If organization is not to crush individuality, membership of an organization ought to be voluntary, not compulsory, and ought always to carry with it a voice in the management. This is not the case with economic organizations, which give no opportunity for the pride and pleasure that men find in an activity of their own choice, provided it is not utterly monotonous.
It must be admitted, however, that much of the mechanical work which is necessary in industry is probably not capable of being made interesting in itself. But it will seem less tedious than it does at present if those who do it have a voice in the management of their industry. And men who desire leisure for other occupations might be given the opportunity of doing uninteresting work during a few hours of the day for a low wage; this would give an opening to all who wished for some activity not immediately profitable to themselves. When everything that is possible has been done to make work interesting, the residue will have to be made endurable, as almost all work is at present, by the inducement of rewards outside the hours of labor. But if these rewards are to be satisfactory, it is essential that the uninteresting work should not necessarily absorb a man's whole energies, and that opportunities should exist for more or less continuous activities during the remaining hours. Such a system might be an immeasurable boon to artists, men of letters, and others who produce for their own satisfaction works which the public does not value soon enough to secure a living for the producers; and apart from such rather rare cases, it might provide an opportunity for young men and women with intellectual ambitions to continue their education after they have left school, or to prepare themselves for careers which require an exceptionally long training.
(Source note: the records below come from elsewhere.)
-- A's nut-flush stage equals B's first test
theorem pv_nut_eq (all : List String) (hv : ∀ c ∈ all, pvCharAt c 1 ∈ pvRankOrder) :
    (List.any (PySem.Set.ofList (List.map (fun c => pvCharAt c 0) all)) fun suit =>
      if 5 ≤ (List.filter (fun c => pvCharAt c 0 == suit) all).length then
        ((PySem.List.max?
              (List.map (fun c => pvRankIdx (pvCharAt c 1)) (List.filter (fun c => pvCharAt c 0 == suit) all))
              fun v => v).getD 0 == 12) &&
          decide (1 ≤ PySem.List.count (List.map (fun c => pvCharAt c 1) all) 'A')
      else false) =
    (List.any all fun c =>
      pvCharAt c 1 == 'A' && decide (5 ≤ PySem.List.count (List.map (fun c => pvCharAt c 0) all) (pvCharAt c 0))) := by
  apply Bool.coe_iff_coe.mp
  constructor
  · intro h
    rw [List.any_eq_true] at h
    obtain ⟨s, _, hbody⟩ := h
    by_cases hlen : 5 ≤ (List.filter (fun c => pvCharAt c 0 == s) all).length
    · rw [if_pos hlen, Bool.and_eq_true, beq_iff_eq] at hbody
      obtain ⟨hmax, _⟩ := hbody
      set vals := List.map (fun c => pvRankIdx (pvCharAt c 1)) (List.filter (fun c => pvCharAt c 0 == s) all) with hvals
      have hne : vals ≠ [] := by
        intro hnil
        rw [hvals, List.map_eq_nil_iff] at hnil
        rw [hnil] at hlen
        simp at hlen
      obtain ⟨m, hm⟩ : ∃ m, PySem.List.max? vals (fun v => v) = some m := by
        cases hmq : PySem.List.max? vals (fun v => v) with
        | none => exact absurd ((PySem.List.max?_eq_none_iff vals _).mp hmq) hne
        | some m => exact ⟨m, rfl⟩
      rw [hm, Option.getD_some] at hmax
      have hmmem := PySem.List.max?_mem hm
      obtain ⟨c, hcf, hcv⟩ := List.mem_map.mp hmmem
      have hcA : pvCharAt c 1 = 'A' :=
        pvRankIdx_eq_of_mem _ 'A' (by decide) (by rw [hcv, hmax]; decide)
      have hc : c ∈ all := (List.mem_filter.mp hcf).1
      have hcs : pvCharAt c 0 = s := by
        have := (List.mem_filter.mp hcf).2
        rwa [beq_iff_eq] at this
      exact pv_b1_intro all c hc hcA (by rw [hcs]; exact hlen)
    · rw [if_neg hlen] at hbody
      cases hbody
  · intro h
    rw [List.any_eq_true] at h
    obtain ⟨c, hc, hcond⟩ := h
    rw [Bool.and_eq_true, beq_iff_eq, decide_eq_true_iff] at hcond
    obtain ⟨hcA, hcnt⟩ := hcond
    rw [pv_count_filter] at hcnt
    rw [List.any_eq_true]
    refine ⟨pvCharAt c 0, ?_, ?_⟩
    · rw [PySem.Set.mem_ofList]
      exact List.mem_map.mpr ⟨c, hc, rfl⟩
    · rw [if_pos hcnt, Bool.and_eq_true, beq_iff_eq, decide_eq_true_iff]
      constructor
      · set flt := List.filter (fun c' => pvCharAt c' 0 == pvCharAt c 0) all with hflt
        set vals := List.map (fun c => pvRankIdx (pvCharAt c 1)) flt with hvals
        have hcf : c ∈ flt := by
          rw [hflt]
          exact List.mem_filter.mpr ⟨hc, by simp⟩
        have h12 : (12 : Int) ∈ vals := by
          rw [hvals]
          exact List.mem_map.mpr ⟨c, hcf, by rw [hcA]; decide⟩
        obtain ⟨m, hm⟩ : ∃ m, PySem.List.max? vals (fun v => v) = some m := by
          cases hmq : PySem.List.max? vals (fun v => v) with
          | none =>
            rw [(PySem.List.max?_eq_none_iff vals _).mp hmq] at h12
            cases h12
          | some m => exact ⟨m, rfl⟩
        have hge : (12 : Int) ≤ m := PySem.List.max?_isMax hm 12 h12
        have hle : m ≤ 12 := by
          have hmm := PySem.List.max?_mem hm
          rw [hvals] at hmm
          obtain ⟨c', hcf', hcv'⟩ := List.mem_map.mp hmm
          have hc' : c' ∈ all := by
            rw [hflt] at hcf'
            exact (List.mem_filter.mp hcf').1
          rw [← hcv']
          exact pvRankIdx_le_of_mem _ (hv c' hc')
        rw [hm, Option.getD_some]
        omega
      · rw [PySem.List.count_eq]
        have : 'A' ∈ List.map (fun c => pvCharAt c 1) all :=
          List.mem_map.mpr ⟨c, hc, hcA⟩
        have := List.count_pos_iff.mpr this
        omega

-- A's dedup-sorted window scan over all ranks equals B's broadway membership test
theorem pv_straight_eq (all : List String) (hv : ∀ c ∈ all, pvCharAt c 1 ∈ pvRankOrder) :
    ((PySem.List.pyRange 0
        (↑(PySem.List.sorted
                (PySem.Set.ofList (List.map pvRankIdx (List.map (fun c => pvCharAt c 1) all)))
                (fun v => v) true).length -
          4)).any
      fun i =>
      (PySem.List.pyGetD
              (PySem.List.slice
                (PySem.List.sorted
                  (PySem.Set.ofList (List.map pvRankIdx (List.map (fun c => pvCharAt c 1) all)))
                  (fun v => v) true)
                (some i) (some (i + 5)))
              0 0 -
            PySem.List.pyGetD
              (PySem.List.slice
                (PySem.List.sorted
                  (PySem.Set.ofList (List.map pvRankIdx (List.map (fun c => pvCharAt c 1) all)))
                  (fun v => v) true)
                (some i) (some (i + 5)))
              4 0 ==
          4) &&
        (PySem.List.pyGetD
            (PySem.List.slice
              (PySem.List.sorted
                (PySem.Set.ofList (List.map pvRankIdx (List.map (fun c => pvCharAt c 1) all)))
                (fun v => v) true)
              (some i) (some (i + 5)))
            0 0 ==
          12)) =
    (List.all ['T', 'J', 'Q', 'K', 'A'] fun r => (List.map (fun c => pvCharAt c 1) all).contains r) := by
  apply Bool.coe_iff_coe.mp
  rw [pv_window_any, List.all_eq_true]
  set R := List.map (fun c => pvCharAt c 1) all with hR
  set V := List.map pvRankIdx R with hV
  set G := PySem.List.sorted (PySem.Set.ofList V) (fun v => v) true with hG
  have hmemG : ∀ v : Int, v ∈ G ↔ v ∈ V := by
    intro v
    rw [hG, PySem.List.mem_sorted, PySem.Set.mem_ofList]
  have hRrank : ∀ r ∈ R, r ∈ pvRankOrder := by
    intro r hr
    obtain ⟨c, hc, hcr⟩ := List.mem_map.mp hr
    exact hcr ▸ hv c hc
  have hub : ∀ v ∈ G, v ≤ 12 := by
    intro v hvG
    obtain ⟨r, hrR, hrv⟩ := List.mem_map.mp ((hmemG v).mp hvG)
    exact hrv ▸ pvRankIdx_le_of_mem r (hRrank r hrR)
  have hnd : G.Nodup := (PySem.List.sorted_perm _ _ _).nodup_iff.mpr (PySem.Set.nodup_ofList V)
  have hple : G.Pairwise (fun a b => b ≤ a) := by
    simpa using PySem.List.sorted_pairwise_rev (PySem.Set.ofList V) (fun v => v)
  have hstrict : G.Pairwise (fun a b => b < a) := (hple.and hnd).imp (fun h => by omega)
  have hchar : ∀ t : Char, t ∈ pvRankOrder → pvRankIdx t ∈ V → t ∈ R := by
    intro t ht hmem
    obtain ⟨r, hrR, hr⟩ := List.mem_map.mp hmem
    exact (pvRankIdx_eq_of_mem r t ht hr) ▸ hrR
  constructor
  · rintro ⟨k, hk4, h12q, h8q⟩
    obtain ⟨hklt, hg12⟩ := List.getElem_of_getElem? h12q
    obtain ⟨hk4lt, hg8⟩ := List.getElem_of_getElem? h8q
    have hpg := List.pairwise_iff_getElem.mp hstrict
    have c1 := hpg k (k + 1) (by omega) (by omega) (by omega)
    have c2 := hpg (k + 1) (k + 2) (by omega) (by omega) (by omega)
    have c3 := hpg (k + 2) (k + 3) (by omega) (by omega) (by omega)
    have c4 := hpg (k + 3) (k + 4) (by omega) (by omega) (by omega)
    have e1 : G[k + 1]'(by omega) = 11 := by omega
    have e2 : G[k + 2]'(by omega) = 10 := by omega
    have e3 : G[k + 3]'(by omega) = 9 := by omega
    have hmem12 : (12 : Int) ∈ V := (hmemG 12).mp (hg12 ▸ List.getElem_mem hklt)
    have hmem11 : (11 : Int) ∈ V := (hmemG 11).mp (e1 ▸ List.getElem_mem (by omega : k + 1 < G.length))
    have hmem10 : (10 : Int) ∈ V := (hmemG 10).mp (e2 ▸ List.getElem_mem (by omega : k + 2 < G.length))
    have hmem9 : (9 : Int) ∈ V := (hmemG 9).mp (e3 ▸ List.getElem_mem (by omega : k + 3 < G.length))
    have hmem8 : (8 : Int) ∈ V := (hmemG 8).mp (hg8 ▸ List.getElem_mem hk4lt)
    intro r hr
    rw [List.contains_iff_mem]
    fin_cases hr
    · exact hchar 'T' (by decide) (by simpa using hmem8)
    · exact hchar 'J' (by decide) (by simpa using hmem9)
    · exact hchar 'Q' (by decide) (by simpa using hmem10)
    · exact hchar 'K' (by decide) (by simpa using hmem11)
    · exact hchar 'A' (by decide) (by simpa using hmem12)
  · intro hall
    have hmm : ∀ t : Char, t ∈ (['T', 'J', 'Q', 'K', 'A'] : List Char) → t ∈ R := by
      intro t ht
      have := hall t ht
      rwa [List.contains_iff_mem] at this
    have g12 : (12 : Int) ∈ G := (hmemG 12).mpr (List.mem_map.mpr ⟨'A', hmm 'A' (by decide), by decide⟩)
    have g11 : (11 : Int) ∈ G := (hmemG 11).mpr (List.mem_map.mpr ⟨'K', hmm 'K' (by decide), by decide⟩)
    have g10 : (10 : Int) ∈ G := (hmemG 10).mpr (List.mem_map.mpr ⟨'Q', hmm 'Q' (by decide), by decide⟩)
    have g9 : (9 : Int) ∈ G := (hmemG 9).mpr (List.mem_map.mpr ⟨'J', hmm 'J' (by decide), by decide⟩)
    have g8 : (8 : Int) ∈ G := (hmemG 8).mpr (List.mem_map.mpr ⟨'T', hmm 'T' (by decide), by decide⟩)
    obtain ⟨t, hGt⟩ := pv_desc_five G hstrict hub g12 g11 g10 g9 g8
    refine ⟨0, ?_, ?_, ?_⟩ <;> rw [hGt] <;> simp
The evils of the present system result from the separation between the several interests of consumer, producer, and capitalist. No one of these three has the same interests as the community or as either of the other two. The cooperative system amalgamates the interests of consumer and capitalist; syndicalism would amalgamate the interests of producer and capitalist. Neither amalgamates all three, or makes the interests of those who direct industry quite identical with those of the community. Neither, therefore, would wholly prevent industrial strife, or obviate the need of the State as arbitrator. But either would be better than the present system, and probably a mixture of both would cure most of the evils of industrialism as it exists now. It is surprising that, while men and women have struggled to achieve political democracy, so little has been done to introduce democracy in industry. I believe incalculable benefits might result from industrial democracy, either on the coöperative model or with recognition of a trade or industry as a unit for purposes of government, with some kind of Home Rule such as syndicalism aims at securing. There is no reason why all governmental units should be geographical: this system was necessary in the past because of the slowness of means of communication, but it is not necessary now. By some such system many men might come to feel again a pride in their work, and to find again that outlet for the creative impulse which is now denied to all but a fortunate few. Such a system requires the abolition of the land-owner and the restriction of the capitalist, but does not entail equality of earnings. And unlike socialism, it is not a static or final system: it is hardly more than a framework for energy and initiative. It is only by some such method, I believe, that the free growth of the individual can be reconciled with the huge technical organizations which have been rendered necessary by industrialism.